__Exercise objective__:
The reply should hold only the lines from the one with "def pvCat : List String → String" through the end of the data, each given exactly.

__Records to use__:
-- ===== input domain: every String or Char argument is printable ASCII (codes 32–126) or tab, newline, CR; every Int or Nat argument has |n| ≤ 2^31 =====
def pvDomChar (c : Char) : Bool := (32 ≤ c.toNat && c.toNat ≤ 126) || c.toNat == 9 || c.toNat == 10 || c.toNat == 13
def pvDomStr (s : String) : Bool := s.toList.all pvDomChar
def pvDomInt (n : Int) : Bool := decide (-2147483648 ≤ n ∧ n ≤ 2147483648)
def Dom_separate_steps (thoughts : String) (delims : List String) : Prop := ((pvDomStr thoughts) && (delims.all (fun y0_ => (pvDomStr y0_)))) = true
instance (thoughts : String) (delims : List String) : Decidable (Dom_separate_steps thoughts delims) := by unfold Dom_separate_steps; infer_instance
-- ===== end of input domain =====

-- B replaces A's single accumulate-into-last-step loop by a breakpoint/slice decomposition
-- (filter non-empty lines, list the delimiter-line indices, carve the line list at those
-- indices, join and strip each segment); objective: alternative decomposition, same cost.

-- ===== PORT A =====
def separate_steps (thoughts : String) (delims : List String) : List String :=
  (((PySem.Str.split? thoughts "\n").getD []).foldl
    (fun steps line =>
      if line = "" then steps
      else
        let line := line ++ "\n"
        if delims.any (fun d => PySem.Str.isIn d line) then steps ++ [line]
        else steps.dropLast ++ [steps.getLastD "" ++ line])
    [""]).map PySem.Str.strip

-- ===== PORT B =====
def separate_steps_alt (thoughts : String) (delims : List String) : List String :=
  let lines := ((PySem.Str.split? thoughts "\n").getD []).filter (fun l => l != "")
  let breaks := ((PySem.List.enumerate lines).filter
      (fun p => delims.any (fun d => PySem.Str.isIn d (p.2 ++ "\n")))).map (fun p => p.1)
  let bounds := [(0 : Int)] ++ breaks ++ [(lines.length : Int)]
  let segments := (bounds.zip bounds.tail).map (fun p => PySem.List.slice lines (some p.1) (some p.2))
  segments.map (fun seg => PySem.Str.strip (PySem.Str.join "\n" seg))

-- ===== PRECONDITION & SPEC =====
def Spec_separate_steps (thoughts : String) (delims : List String) (out : List String) : Prop := out = separate_steps_alt thoughts delims
instance (thoughts : String) (delims : List String) (out : List String) : Decidable (Spec_separate_steps thoughts delims out) := by unfold Spec_separate_steps; infer_instance

-- ===== CLAIM (what is proved, stated in full; the proofs are below) =====
def Claim_equal_separate_steps : Prop := ∀ (thoughts : String) (delims : List String), Dom_separate_steps thoughts delims → Spec_separate_steps thoughts delims (separate_steps thoughts delims)

-- ===== LEMMAS AND PROOFS =====

-- "line is a delimiter line": some delimiter occurs in line + "\n"
def pvBrk (delims : List String) (l : String) : Bool :=
  delims.any (fun d => PySem.Str.isIn d (l ++ "\n"))

-- prepend a line onto the first segment
def pvModHead (l : String) : List (List String) → List (List String)
  | [] => [[l]]
  | x :: xs => (l :: x) :: xs

-- reference grouping of the (already filtered) lines into segments
def pvSeg (delims : List String) : List String → List (List String)
  | [] => [[]]
  | l :: ls =>
    if pvBrk delims l then [] :: pvModHead l (pvSeg delims ls)
    else pvModHead l (pvSeg delims ls)

-- concatenation of lines, each terminated by "\n" (A's step strings before strip)
def pvCat : List String → String
  | [] => ""
  | l :: ls => l ++ "\n" ++ pvCat ls

def pvSliceSeg (lines : List String) (bounds : List Int) : List (List String) :=
  (bounds.zip bounds.tail).map (fun p => PySem.List.slice lines (some p.1) (some p.2))

def pvBreaks (delims : List String) (ls : List String) (s : Int) : List Int :=
  ((PySem.List.enumerate ls s).filter (fun p => pvBrk delims p.2)).map (fun p => p.1)


theorem pvSeg_ne_nil (delims : List String) (ls : List String) : pvSeg delims ls ≠ [] := by
  induction ls with
  | nil => simp [pvSeg]
  | cons l ls ih =>
    unfold pvSeg
    cases h : pvSeg delims ls with
    | nil => exact absurd h ih
    | cons x xs =>
      by_cases hb : pvBrk delims l <;> simp [hb, pvModHead]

__Written answer__:
def pvCat : List String → String
  | [] => ""
  | l :: ls => l ++ "\n" ++ pvCat ls

def pvSliceSeg (lines : List String) (bounds : List Int) : List (List String) :=
  (bounds.zip bounds.tail).map (fun p => PySem.List.slice lines (some p.1) (some p.2))

def pvBreaks (delims : List String) (ls : List String) (s : Int) : List Int :=
  ((PySem.List.enumerate ls s).filter (fun p => pvBrk delims p.2)).map (fun p => p.1)


theorem pvSeg_ne_nil (delims : List String) (ls : List String) : pvSeg delims ls ≠ [] := by
  induction ls with
  | nil => simp [pvSeg]
  | cons l ls ih =>
    unfold pvSeg
    cases h : pvSeg delims ls with
    | nil => exact absurd h ih
    | cons x xs =>
      by_cases hb : pvBrk delims l <;> simp [hb, pvModHead]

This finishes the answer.